If you’ve ever zoomed into a screenshot and noticed that sharp edges between contrasting colors look slightly blurry or blocky while the brightness detail stays crisp, you’re seeing the effect of chroma subsampling.
Chroma in Design and Art
Designers and painters use chroma as a tool for visual hierarchy and mood. High-chroma colors pull the eye and feel energetic or playful. Low-chroma colors recede and feel calm, sophisticated, or somber. A composition typically works best when one chroma level dominates, with accents at a contrasting level to create visual interest.
Strong chroma contrast between adjacent areas, like a vivid orange next to a muted gray, creates bold, dynamic energy. Subtle chroma contrast, where colors stay within a narrow range of vividness, produces a quieter, more harmonious feel. This principle works independently of hue and value choices, which is why a room painted entirely in blues can still feel either electric or restful depending on how vivid those blues are.

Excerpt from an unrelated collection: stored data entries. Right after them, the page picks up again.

-- pv_equiv track=rewrite | github.com/onehostcloud/cloud-init | cloudinit/distros/helpers.py | _chop_comment
-- ===== SOURCE A (Python) =====
-- def _chop_comment(text, comment_chars):
--     comment_locations = [text.find(c) for c in comment_chars]
--     comment_locations = [c for c in comment_locations if c != -1]
--     if not comment_locations:
--         return (text, '')
--     min_comment = min(comment_locations)
--     before_comment = text[0:min_comment]
--     comment = text[min_comment:]
--     return (before_comment, comment)
-- ===== SOURCE B (Python) =====
-- def _chop_comment(text, comment_chars):
--     for i in range(len(text)):
--         if any(text.startswith(c, i) for c in comment_chars):
--             return (text[:i], text[i:])
--     return (text, '')
-- ===== Notes on version B (the rewrite author's own statement) =====
-- stated objective: simpler
-- what changed: B replaces A's k separate full text.find passes, filter and min() with a single left-to-right scan that returns at the first index where any comment token starts.
import Mathlib
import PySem

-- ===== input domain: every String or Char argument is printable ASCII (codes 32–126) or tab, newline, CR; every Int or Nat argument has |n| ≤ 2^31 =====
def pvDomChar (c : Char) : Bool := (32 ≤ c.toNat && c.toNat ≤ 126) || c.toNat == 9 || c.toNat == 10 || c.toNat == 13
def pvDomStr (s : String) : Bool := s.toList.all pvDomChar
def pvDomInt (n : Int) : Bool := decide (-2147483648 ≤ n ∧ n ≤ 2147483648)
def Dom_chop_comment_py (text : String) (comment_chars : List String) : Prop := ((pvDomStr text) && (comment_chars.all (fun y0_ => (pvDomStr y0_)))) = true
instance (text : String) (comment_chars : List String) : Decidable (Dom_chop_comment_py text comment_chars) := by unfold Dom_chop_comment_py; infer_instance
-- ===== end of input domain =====

-- B replaces A's k separate text.find calls + min with one left-to-right scan
-- that stops at the first position where some comment token starts (objective: simpler single pass).

-- ===== PORT A =====
def chop_comment_py (text : String) (comment_chars : List String) : String × String :=
  let locs := comment_chars.map (fun c => PySem.Str.find text c)
  let locs := locs.filter (fun c => c ≠ -1)
  match locs with
  | [] => (text, "")
  | h :: t =>
    let min_comment := t.foldl min h   -- min(comment_locations)
    let s := text.toList
    (String.ofList (PySem.List.slice s (some 0) (some min_comment)),
     String.ofList (PySem.List.slice s (some min_comment) none))

-- ===== PORT B =====
-- the for-loop over range(len(text)): return the first index i where some
-- comment token starts (text.startswith(c, i)), none if the loop falls through
def chopGo (s : List Char) (ccs : List (List Char)) (i : Nat) : Option Nat :=
  if _h : i < s.length then
    if ccs.any (fun c => PySem.Chars.startswith (s.drop i) c) then some i
    else chopGo s ccs (i + 1)
  else none
termination_by s.length - i

def chop_comment_py_alt (text : String) (comment_chars : List String) : String × String :=
  let s := text.toList
  match chopGo s (comment_chars.map String.toList) 0 with
  | some i => (String.ofList (s.take i), String.ofList (s.drop i))
  | none => (text, "")

-- ===== PRECONDITION & SPEC =====
def Spec_chop_comment_py (text : String) (comment_chars : List String) (out : String × String) : Prop := out = chop_comment_py_alt text comment_chars
instance (text : String) (comment_chars : List String) (out : String × String) : Decidable (Spec_chop_comment_py text comment_chars out) := by unfold Spec_chop_comment_py; infer_instance

-- ===== CLAIM (what is proved, stated in full; the proofs are below) =====
def Claim_equal_chop_comment_py : Prop := ∀ (text : String) (comment_chars : List String), Dom_chop_comment_py text comment_chars → Spec_chop_comment_py text comment_chars (chop_comment_py text comment_chars)


-- ===== LEMMAS AND PROOFS =====

-- "some comment token starts at position j of s"
def PAt (s : List Char) (ccs : List (List Char)) (j : Nat) : Prop :=
  ∃ c ∈ ccs, c <+: s.drop j

theorem pat_iff_any (s : List Char) (ccs : List (List Char)) (j : Nat) :
    (ccs.any (fun c => PySem.Chars.startswith (s.drop j) c)) = true ↔ PAt s ccs j := by
  simp [PAt, List.any_eq_true, PySem.Chars.startswith_iff]

theorem chopGo_none (s : List Char) (ccs : List (List Char)) (i : Nat)
    (h : ∀ j, i ≤ j → j < s.length → ¬ PAt s ccs j) : chopGo s ccs i = none := by
  unfold chopGo
  split
  · next hlt =>
    rw [if_neg, chopGo_none s ccs (i+1) (fun j hj hjl => h j (by omega) hjl)]
    intro hx
    exact h i le_rfl hlt ((pat_iff_any s ccs i).mp hx)
  · rfl
termination_by s.length - i

theorem chopGo_some (s : List Char) (ccs : List (List Char)) (i j0 : Nat)
    (hij : i ≤ j0) (hlt : j0 < s.length) (hp : PAt s ccs j0)
    (hmin : ∀ k, k < j0 → ¬ PAt s ccs k) : chopGo s ccs i = some j0 := by
  unfold chopGo
  rw [dif_pos (by omega)]
  by_cases hi : i = j0
  · subst hi
    rw [if_pos ((pat_iff_any s ccs i).mpr hp)]
  · rw [if_neg, chopGo_some s ccs (i+1) j0 (by omega) hlt hp hmin]
    intro hx
    exact hmin i (by omega) ((pat_iff_any s ccs i).mp hx)
termination_by s.length - i

-- a prefix of a suffix of s is an infix of s
theorem prefix_drop_infix {c s : List Char} {j : Nat} (h : c <+: s.drop j) : c <:+: s :=
  h.isInfix.trans (List.drop_suffix j s).isInfix

-- the find of an occurring token is nonnegative and first
theorem find_occ {c s : List Char} {j : Nat} (h : c <+: s.drop j) :
    0 ≤ PySem.Chars.find s c ∧ (PySem.Chars.find s c).toNat ≤ j := by
  have hnn : 0 ≤ PySem.Chars.find s c :=
    (PySem.Chars.find_nonneg_iff s c).mpr (prefix_drop_infix h)
  refine ⟨hnn, ?_⟩
  by_contra hgt
  exact ((PySem.Chars.find_spec hnn).2 j (by omega)) h

theorem main_eq (text : String) (comment_chars : List String) :
    chop_comment_py text comment_chars = chop_comment_py_alt text comment_chars := by
  unfold chop_comment_py chop_comment_py_alt
  dsimp only
  have hfind : ∀ c : String, PySem.Str.find text c = PySem.Chars.find text.toList c.toList := by
    intro c; simp
  cases hL : (comment_chars.map (fun c => PySem.Str.find text c)).filter (fun c => c ≠ -1) with
  | nil =>
    -- no token occurs anywhere: every find is -1
    have hnone : ∀ j, ¬ PAt text.toList (comment_chars.map String.toList) j := by
      intro j ⟨c, hc, hpre⟩
      obtain ⟨c0, hc0, rfl⟩ := List.mem_map.mp hc
      have hne : PySem.Str.find text c0 ≠ -1 := by
        rw [hfind]
        exact (PySem.Chars.find_ne_neg_one_iff _ _).mpr (prefix_drop_infix hpre)
      have hmem : PySem.Str.find text c0 ∈
          (comment_chars.map (fun c => PySem.Str.find text c)).filter (fun c => c ≠ -1) := by
        simp only [List.mem_filter, List.mem_map]
        exact ⟨⟨c0, hc0, rfl⟩, by simpa using hne⟩
      rw [hL] at hmem
      exact absurd hmem (List.not_mem_nil)
    rw [chopGo_none _ _ 0 (fun j _ _ => hnone j)]
  | cons h t =>
    -- the filtered list is nonempty; its min is the first comment position
    have hmin? : PySem.List.min? (h :: t) (fun x => x) = some (t.foldl min h) :=
      PySem.List.min?_id_cons h t
    have hmem : t.foldl min h ∈ (h :: t) := PySem.List.min?_mem hmin?
    have hle : ∀ y ∈ (h :: t), t.foldl min h ≤ y := PySem.List.min?_isMin hmin?
    rw [← hL] at hmem hle
    set m := t.foldl min h with hm
    obtain ⟨hmapmem, hne⟩ := List.mem_filter.mp hmem
    obtain ⟨c0, hc0, hfc0⟩ := List.mem_map.mp hmapmem
    have hne' : m ≠ -1 := by simpa using hne
    have hnn : 0 ≤ m := by
      have := PySem.Chars.neg_one_le_find text.toList c0.toList
      rw [hfind] at hfc0
      omega
    -- the token c0 occurs at position m.toNat
    have hpm : PAt text.toList (comment_chars.map String.toList) m.toNat := by
      refine ⟨c0.toList, List.mem_map.mpr ⟨c0, hc0, rfl⟩, ?_⟩
      have := (PySem.Chars.find_spec (s := text.toList) (sub := c0.toList) (by rw [hfind] at hfc0; omega)).1
      rw [hfind] at hfc0
      rwa [hfc0] at this
    -- nothing occurs earlier
    have hminimal : ∀ k, k < m.toNat → ¬ PAt text.toList (comment_chars.map String.toList) k := by
      intro k hk ⟨c, hc, hpre⟩
      obtain ⟨c1, hc1, rfl⟩ := List.mem_map.mp hc
      obtain ⟨hnn1, hfirst⟩ := find_occ hpre
      have hmemf : PySem.Str.find text c1 ∈
          (comment_chars.map (fun c => PySem.Str.find text c)).filter (fun c => c ≠ -1) := by
        simp only [List.mem_filter, List.mem_map]
        refine ⟨⟨c1, hc1, rfl⟩, ?_⟩
        rw [hfind]; simp only [decide_eq_true_eq]
        omega
      have hlem : m ≤ PySem.Str.find text c1 := hle _ hmemf
      rw [hfind] at hlem
      have : m.toNat ≤ (PySem.Chars.find text.toList c1.toList).toNat := Int.toNat_le_toNat hlem
      omega
    by_cases hlen : m.toNat < text.toList.length
    · rw [chopGo_some text.toList _ 0 m.toNat (Nat.zero_le _) hlen hpm hminimal]
      dsimp only
      rw [← hm, PySem.List.slice_toNat text.toList (le_refl (0:Int)) hnn,
        PySem.List.slice_from text.toList hnn]
      simp
    · rw [chopGo_none text.toList _ 0
        (fun j _ hj => hminimal j (by omega))]
      dsimp only
      rw [← hm, PySem.List.slice_toNat text.toList (le_refl (0:Int)) hnn,
        PySem.List.slice_from text.toList hnn]
      have h1 : text.toList.take m.toNat = text.toList := List.take_of_length_le (by omega)
      have h2 : text.toList.drop m.toNat = [] := List.drop_eq_nil_of_le (by omega)
      simp [h1, h2]

-- ===== VERDICT (by name: the statement is the Claim_ definition above) =====
theorem chop_comment_py_spec : Claim_equal_chop_comment_py := by
  intro text comment_chars _
  unfold Spec_chop_comment_py
  exact main_eq text comment_chars
-- pv_equiv track=rewrite | github.com/Uzma90/AI-Fashion-Stylist | fashion_stylist_with_uploads.py | generate_outfit
-- ===== SOURCE A (Python) =====
-- def generate_outfit(items, mood, occasion):
--     """Generate outfit based on items, mood, and occasion"""
--     # Simple rule-based outfit generation
--     outfit = {
--         "top": "Choose a comfortable top",
--         "bottom": "Select appropriate bottoms",
--         "shoes": "Pick suitable shoes",
--         "accessories": "Add finishing touches"
--     }
--
--     # Find items by type
--     tops = [item for item in items if item['item_type'] in ['top', 'dress']]
--     bottoms = [item for item in items if item['item_type'] == 'bottom']
--     shoes = [item for item in items if item['item_type'] == 'shoes']
--     accessories = [item for item in items if item['item_type'] == 'accessories']
--
--     # Select items based on mood and occasion
--     if tops:
--         if mood == "formal":
--             formal_tops = [t for t in tops if t['style'] == 'formal']
--             if formal_tops:
--                 outfit["top"] = f"{formal_tops[0]['color']} {formal_tops[0]['item_type']} ({formal_tops[0]['style']})"
--             else:
--                 outfit["top"] = f"{tops[0]['color']} {tops[0]['item_type']} - dress it up with accessories"
--         else:
--             outfit["top"] = f"{tops[0]['color']} {tops[0]['item_type']} ({tops[0]['style']})"
--
--     if bottoms:
--         outfit["bottom"] = f"{bottoms[0]['color']} {bottoms[0]['item_type']} ({bottoms[0]['style']})"
--
--     if shoes:
--         outfit["shoes"] = f"{shoes[0]['color']} {shoes[0]['item_type']} ({shoes[0]['style']})"
--
--     if accessories:
--         outfit["accessories"] = f"{accessories[0]['color']} {accessories[0]['item_type']} ({accessories[0]['style']})"
--
--     # Add styling tips based on mood
--     if mood == "formal":
--         outfit["styling_tips"] = "Opt for classic pieces in neutral colors. Ensure everything is well-fitted and polished. Add a blazer or structured jacket for extra sophistication."
--     elif mood == "casual":
--         outfit["styling_tips"] = "Keep it relaxed and comfortable. Mix textures and add personal touches. Don't be afraid to layer pieces for a more interesting look."
--     elif mood == "party":
--         outfit["styling_tips"] = "Go bold with colors and statement pieces. Don't forget to accessorize! Add some sparkle or metallic accents to make it party-ready."
--     elif mood == "romantic":
--         outfit["styling_tips"] = "Choose soft, flowing fabrics and romantic colors. Add delicate accessories and consider layering for a dreamy look."
--     elif mood == "edgy":
--         outfit["styling_tips"] = "Mix textures and add bold accessories. Don't be afraid to break fashion rules and make a statement."
--     else:
--         outfit["styling_tips"] = "Choose pieces that make you feel confident and comfortable. Trust your instincts and add your personal touch."
--
--     outfit["reasoning"] = f"This outfit is designed for a {mood} mood and {occasion} occasion. The selected pieces work together to create a cohesive look that matches your desired style."
--
--     return outfit
-- ===== SOURCE B (Python) =====
-- def generate_outfit(items, mood, occasion):
--     """Generate outfit based on items, mood, and occasion"""
--     # One pass over items: record the first item of each category and the
--     # first formal top (style only read for tops when mood == 'formal').
--     top = bottom = shoes = accessories = formal_top = None
--     for item in items:
--         t = item['item_type']
--         if t in ('top', 'dress'):
--             if top is None:
--                 top = item
--             if mood == 'formal' and item['style'] == 'formal' and formal_top is None:
--                 formal_top = item
--         elif t == 'bottom':
--             if bottom is None:
--                 bottom = item
--         elif t == 'shoes':
--             if shoes is None:
--                 shoes = item
--         elif t == 'accessories':
--             if accessories is None:
--                 accessories = item
--
--     def fmt(it):
--         return f"{it['color']} {it['item_type']} ({it['style']})"
--
--     if top is None:
--         top_line = "Choose a comfortable top"
--     elif mood == 'formal':
--         if formal_top is not None:
--             top_line = fmt(formal_top)
--         else:
--             top_line = f"{top['color']} {top['item_type']} - dress it up with accessories"
--     else:
--         top_line = fmt(top)
--
--     tips = {
--         "formal": "Opt for classic pieces in neutral colors. Ensure everything is well-fitted and polished. Add a blazer or structured jacket for extra sophistication.",
--         "casual": "Keep it relaxed and comfortable. Mix textures and add personal touches. Don't be afraid to layer pieces for a more interesting look.",
--         "party": "Go bold with colors and statement pieces. Don't forget to accessorize! Add some sparkle or metallic accents to make it party-ready.",
--         "romantic": "Choose soft, flowing fabrics and romantic colors. Add delicate accessories and consider layering for a dreamy look.",
--         "edgy": "Mix textures and add bold accessories. Don't be afraid to break fashion rules and make a statement.",
--     }
--
--     return {
--         "top": top_line,
--         "bottom": fmt(bottom) if bottom is not None else "Select appropriate bottoms",
--         "shoes": fmt(shoes) if shoes is not None else "Pick suitable shoes",
--         "accessories": fmt(accessories) if accessories is not None else "Add finishing touches",
--         "styling_tips": tips.get(mood, "Choose pieces that make you feel confident and comfortable. Trust your instincts and add your personal touch."),
--         "reasoning": f"This outfit is designed for a {mood} mood and {occasion} occasion. The selected pieces work together to create a cohesive look that matches your desired style.",
--     }
-- ===== Notes on version B (the rewrite author's own statement) =====
-- stated objective: alternative
-- what changed: Replaces A's four separate filter passes over items (plus a fifth filtered pass for formal tops) and in-place dict updates by a single fold that records the first item of each category and the first formal top, then assembles the result dict directly.
import Mathlib
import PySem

Physical pigments vary enormously in their maximum achievable chroma. Among common artist-grade acrylics, ultramarine blue reaches a Munsell chroma of about 17, pyrrole orange hits 16.1, and a standard diarylide yellow tops out around 14.7. Fluorescent pigments break past these limits (fluorescent magenta can reach 22.2) but sacrifice lightfastness, meaning they fade significantly over time. For any artist or designer choosing materials, knowing a pigment’s chroma ceiling matters as much as knowing its hue.
How Chroma Is Calculated
In digital color science, chroma is most often calculated within the CIELAB color space, where every color has three coordinates: L* for lightness, a* for the red-green axis, and b* for the yellow-blue axis. Chroma (written as C*) is simply the distance from the center of that color plane, calculated as the square root of a* squared plus b* squared. A color sitting right at the center (where a* and b* are both zero) is a neutral gray with zero chroma. The farther out it sits on the color plane, the higher its chroma.
This calculation makes chroma easy to compare across different hues. Two colors with the same C* value are equally vivid in a meaningful, perceptually grounded sense, even if one is orange and the other is blue. That’s what makes chroma so useful as a universal measure of color intensity: it’s not locked to any single hue, and it’s not warped by how bright or dark a color happens to be.